Page MenuHomeFreeBSD

Modify lock_delay() to increase the delay time after spinning
ClosedPublic

Authored by trasz on Nov 23 2020, 1:25 PM.
Tags
None
Referenced Files
F108702392: D27331.diff
Mon, Jan 27, 10:15 AM
Unknown Object (File)
Sat, Jan 18, 9:46 PM
Unknown Object (File)
Dec 24 2024, 8:08 PM
Unknown Object (File)
Dec 14 2024, 6:15 PM
Unknown Object (File)
Nov 16 2024, 6:33 AM
Unknown Object (File)
Nov 14 2024, 4:48 PM
Unknown Object (File)
Oct 17 2024, 11:25 PM
Unknown Object (File)
Oct 14 2024, 2:58 PM

Details

Summary

Modify lock_delay() to increase the delay time after spinning,
not before. Previously we would spin at least twice instead of once.

Diff Detail

Repository
rS FreeBSD src repository - subversion
Lint
Lint Passed
Unit
No Test Coverage
Build Status
Buildable 34973
Build 31966: arc lint + arc unit

Event Timeline

trasz requested review of this revision.Nov 23 2020, 1:25 PM

It is quite unclear if this is a good idea as is, key point being that these locks are unfair and fiddling with this can further negatively affect the achieved fairness. In particular the current "wait 2 spins" setup make fresh arrivals less likely to grab the lock from under threads which already wait. Replacing this with fair locks in a manner which does not negatively impact single-threaded performance is complicated. Any changes here should come with several benchmarks, showcasing longest time to grab the lock and perhaps some fiddling with min/max for backoff.

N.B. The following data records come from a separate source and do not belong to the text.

-- the body of A's per-key work: isibins / isi_bins_list / isi_bin_count
def pvABinCount (binsize binmaxnumber : Int) (vals : List Int) : List Int :=
  let isibins := pvCreateBins 0 binsize binmaxnumber
  let isi_bins_list := (PySem.List.pyRange 0 ((isibins.length : Int)) 1).foldl
    (fun acc i =>
      acc ++ [vals.foldl
        (fun bs a =>
          if (PySem.List.pyGetD isibins i (0, 0)).1 ≤ a ∧ a < (PySem.List.pyGetD isibins i (0, 0)).2
          then bs ++ [a] else bs) []]) []
  (PySem.List.pyRange 0 ((isi_bins_list.length : Int) - 1) 1).foldl
    (fun acc i => acc ++ [((PySem.List.pyGetD isi_bins_list i []).length : Int)]) []

def bin_isi (isi_alone_dic : List (String × List Int)) (binsize : Int) (binmax : Bool) (binmaxnumber : Int) : List (String × List Int) :=
  (isi_alone_dic.foldl
    (fun (h : PySem.Dict String (List Int)) kv =>
      if binmax = true then
        h.insert kv.1 (pvABinCount binsize binmaxnumber ((PySem.Dict.mk isi_alone_dic).getD kv.1 []))
      else h)
    PySem.Dict.empty).items

-- ===== PORT B =====
-- single pass: counts = [0]*binmaxnumber; counts[a // binsize] += 1 for a in range
def pvBBinCount (binsize binmaxnumber : Int) (vals : List Int) : List Int :=
  vals.foldl
    (fun c a =>
      if 0 ≤ a ∧ a < binmaxnumber * binsize then
        PySem.List.pySetD c (PySem.Int.floordiv a binsize)
          (PySem.List.pyGetD c (PySem.Int.floordiv a binsize) 0 + 1)
      else c)
    (List.replicate binmaxnumber.toNat 0)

In D27331#610694, @mjg wrote:

Any changes here should come with several benchmarks, showcasing longest time to grab the lock and perhaps some fiddling with min/max for backoff.

I don't have specific benchmark details, but I can definitively say we found this change to have a significant impact on throughput and latency in our performance testing (when compared to the BSD10 code which calls cpu_spinwait() directly).
--ap

Sure, it is a tradeoff, helps some workloads and hurts others. Can you share the hw spec? Most notably cores/threads, cpu model and socket count?

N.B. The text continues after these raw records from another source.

-- One step of A's loop: produce returns the spelling and preserves the invariant.
theorem produce_step (i : Int) (c : PySem.Dict Int String) (h1 : 1 ≤ i) (h2 : i ≤ 1000)
    (hInv : CacheInv (i - 1) c) :
    (produceA i c).1 = spell i ∧ CacheInv i (produceA i c).2 := by
  have hci : c.get? i = initCacheA.get? i := by
    have := hInv i
    rwa [if_neg (by omega : ¬ (initCacheA.get? i = none ∧ 1 ≤ i ∧ i ≤ i - 1))] at this
  cases hbase : initCacheA.get? i with
  | some v =>
    have hp : produceA i c = (v, c) := by
      simp only [produceA, hci, hbase]
    rw [hp]
    constructor
    · simp only [spell, hbase]
    · intro j
      rw [hInv j]
      by_cases hj : j = i
      · subst hj
        rw [if_neg (by simp [hbase]), if_neg (by simp [hbase])]
      · by_cases hc1 : initCacheA.get? j = none ∧ 1 ≤ j ∧ j ≤ i - 1
        · rw [if_pos hc1, if_pos ⟨hc1.1, hc1.2.1, by omega⟩]
        · rw [if_neg hc1, if_neg (by intro h; exact hc1 ⟨h.1, h.2.1, by omega⟩)]
  | none =>
    have hn20 : ¬ (1 ≤ i ∧ i ≤ 20) := by
      intro h
      have := init_isSome_small i h.1 h.2
      rw [hbase] at this; simp at this
    have hnT : ¬ (20 ≤ i ∧ i ≤ 99 ∧ i % 10 = 0) := by
      intro h
      have := init_isSome_tens i h.1 h.2.1 h.2.2
      rw [hbase] at this; simp at this
    have hn100 : i ≠ 100 := by
      intro h; subst h
      have := init_isSome_100; rw [hbase] at this; simp at this
    have hn1000 : i ≠ 1000 := by
      intro h; subst h
      have := init_isSome_1000; rw [hbase] at this; simp at this
    have hgetD : ∀ t : Int, (initCacheA.get? t).isSome → c.getD t "" = wordA t := by
      intro t ht
      have hct : c.get? t = initCacheA.get? t := by
        have := hInv t
        rwa [if_neg (by rw [Option.isSome_iff_ne_none] at ht; tauto)] at this
      rw [PySem.Dict.getD, hct]; rfl
    by_cases hlen : i ≤ 99
    · -- two-digit branch
      have hib : 21 ≤ i := by omega
      have hmod : i % 10 ≠ 0 := by intro h; exact hnT ⟨by omega, hlen, h⟩
      have hlog : logLenA i = 2 := by rw [logLenA]; rw [if_neg (by omega), if_pos (by omega)]
      have hones : PySem.Int.mod i 10 = i % 10 := fm_eq i 10 (by norm_num)
      have hsT : (initCacheA.get? (i - PySem.Int.mod i 10)).isSome := by
        rw [hones]; exact init_isSome_tens _ (by omega) (by omega) (by omega)
      have hsO : (initCacheA.get? (PySem.Int.mod i 10)).isSome := by
        rw [hones]; exact init_isSome_small _ (by omega) (by omega)
      have hval : c.getD (i - PySem.Int.mod i 10) "" ++ "-" ++ c.getD (PySem.Int.mod i 10) ""
          = spell2 i := by
        rw [hgetD _ hsT, hgetD _ hsO]
        simp only [spell2, hbase]
      rw [hones] at hval
      have hp : produceA i c =
          (spell2 i, c.insert i (spell2 i)) := by
        simp only [produceA, hci, hbase, hlog]
        norm_num
        exact ⟨hval, by rw [hval]⟩
      have hspell : spell i = spell2 i := by simp only [spell, hbase, if_pos hlog]
      rw [hp]
      refine ⟨hspell.symm, ?_⟩
      intro j
      by_cases hj : j = i
      · subst hj
        rw [PySem.Dict.get?_insert_self, if_pos ⟨hbase, by omega, le_refl j⟩, hspell]
      · rw [PySem.Dict.get?_insert_of_ne _ _ hj, hInv j]
        by_cases hc1 : initCacheA.get? j = none ∧ 1 ≤ j ∧ j ≤ i - 1
        · rw [if_pos hc1, if_pos ⟨hc1.1, hc1.2.1, by omega⟩]
        · rw [if_neg hc1, if_neg (by intro h; exact hc1 ⟨h.1, h.2.1, by omega⟩)]
    · -- three-digit branch
      have hib : 101 ≤ i := by omega
      have hi999 : i ≤ 999 := by omega
      have hlog2 : logLenA i ≠ 2 := by rw [logLenA]; rw [if_neg (by omega), if_neg (by omega), if_pos (by omega)]; omega
      have hlog3 : logLenA i = 3 := by rw [logLenA]; rw [if_neg (by omega), if_neg (by omega), if_pos (by omega)]
      simp only [produceA, hci, hbase, hlog3]
      norm_num
      have e5 : i / 100 % 10 = i / 100 := by omega
      rw [e5]
      have hq1 : 1 ≤ i / 100 := by omega
      have hq9 : i / 100 ≤ 9 := by omega
      have hwq : c.getD (i / 100) "" = wordA (i / 100) :=
        hgetD _ (init_isSome_small _ hq1 (by omega))
      have hrC : (if i - i / 100 * 100 = 0 then "" else " and " ++ c.getD (i - i / 100 * 100) "")
          = (if i - i / 100 * 100 = 0 then "" else " and " ++ spell2 (i - i / 100 * 100)) := by
        by_cases hr0 : i - i / 100 * 100 = 0
        · rw [if_pos hr0, if_pos hr0]
        · rw [if_neg hr0, if_neg hr0]
          have hr1 : 1 ≤ i - i / 100 * 100 := by omega
          have hr99 : i - i / 100 * 100 ≤ 99 := by omega
          cases hbr : initCacheA.get? (i - i / 100 * 100) with
          | some w =>
            rw [hgetD _ (by simp [hbr])]
            simp only [spell2, hbr, wordA, PySem.Dict.getD, Option.getD_some]
          | none =>
            have h21 : 21 ≤ i - i / 100 * 100 := by
              by_contra hlt
              have := init_isSome_small _ hr1 (by omega)
              rw [hbr] at this; simp at this
            have hct : c.get? (i - i / 100 * 100) = some (spell (i - i / 100 * 100)) := by
              have := hInv (i - i / 100 * 100)
              rwa [if_pos ⟨hbr, hr1, by omega⟩] at this
            have hsp2 : spell (i - i / 100 * 100) = spell2 (i - i / 100 * 100) := by
              simp only [spell, hbr,
                if_pos (show logLenA (i - i / 100 * 100) = 2 by
                  rw [logLenA]; rw [if_neg (by omega), if_pos (by omega)])]
            rw [PySem.Dict.getD, hct]
            simp [hsp2]
      have hval : c.getD (i / 100) "" ++ " hundred" ++
          (if i - i / 100 * 100 = 0 then "" else " and " ++ c.getD (i - i / 100 * 100) "")
          = spell i := by
        rw [hwq, hrC]
        simp only [spell, hbase, if_neg hlog2]
        norm_num [e5]
      refine ⟨hval, ?_⟩
      intro j
      by_cases hj : j = i
      · subst hj
        rw [PySem.Dict.get?_insert_self, hval, if_pos ⟨hbase, by omega, le_refl j⟩]
      · rw [PySem.Dict.get?_insert_of_ne _ _ hj, hInv j]
        by_cases hc1 : initCacheA.get? j = none ∧ 1 ≤ j ∧ j ≤ i - 1
        · rw [if_pos hc1, if_pos ⟨hc1.1, hc1.2.1, by omega⟩]
        · rw [if_neg hc1, if_neg (by intro h; exact hc1 ⟨h.1, h.2.1, by omega⟩)]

I'll add some extra measures here and give you a different patch to test.

In D27331#610723, @mjg wrote:

Can you share the hw spec? Most notably cores/threads, cpu model and socket count?

On the specific test that saw an improvement, we ran a 2-socket, Intel Sandy Bridge, 8-core/socket, 2.1GHz.

I get what you're saying. If you have something different to test out, we can try it.
--ap

So I got myself an Ivy Bridge for testing (among some other boxes). I failed to get benefit from the patch at hand, but I did not worsen the stuff I was worried about.

However, there is still significant unfairness here and making it less of a problem will negatively affect throughput. The real thing to do is to drop backoff altogether, but that's quite a lot of work.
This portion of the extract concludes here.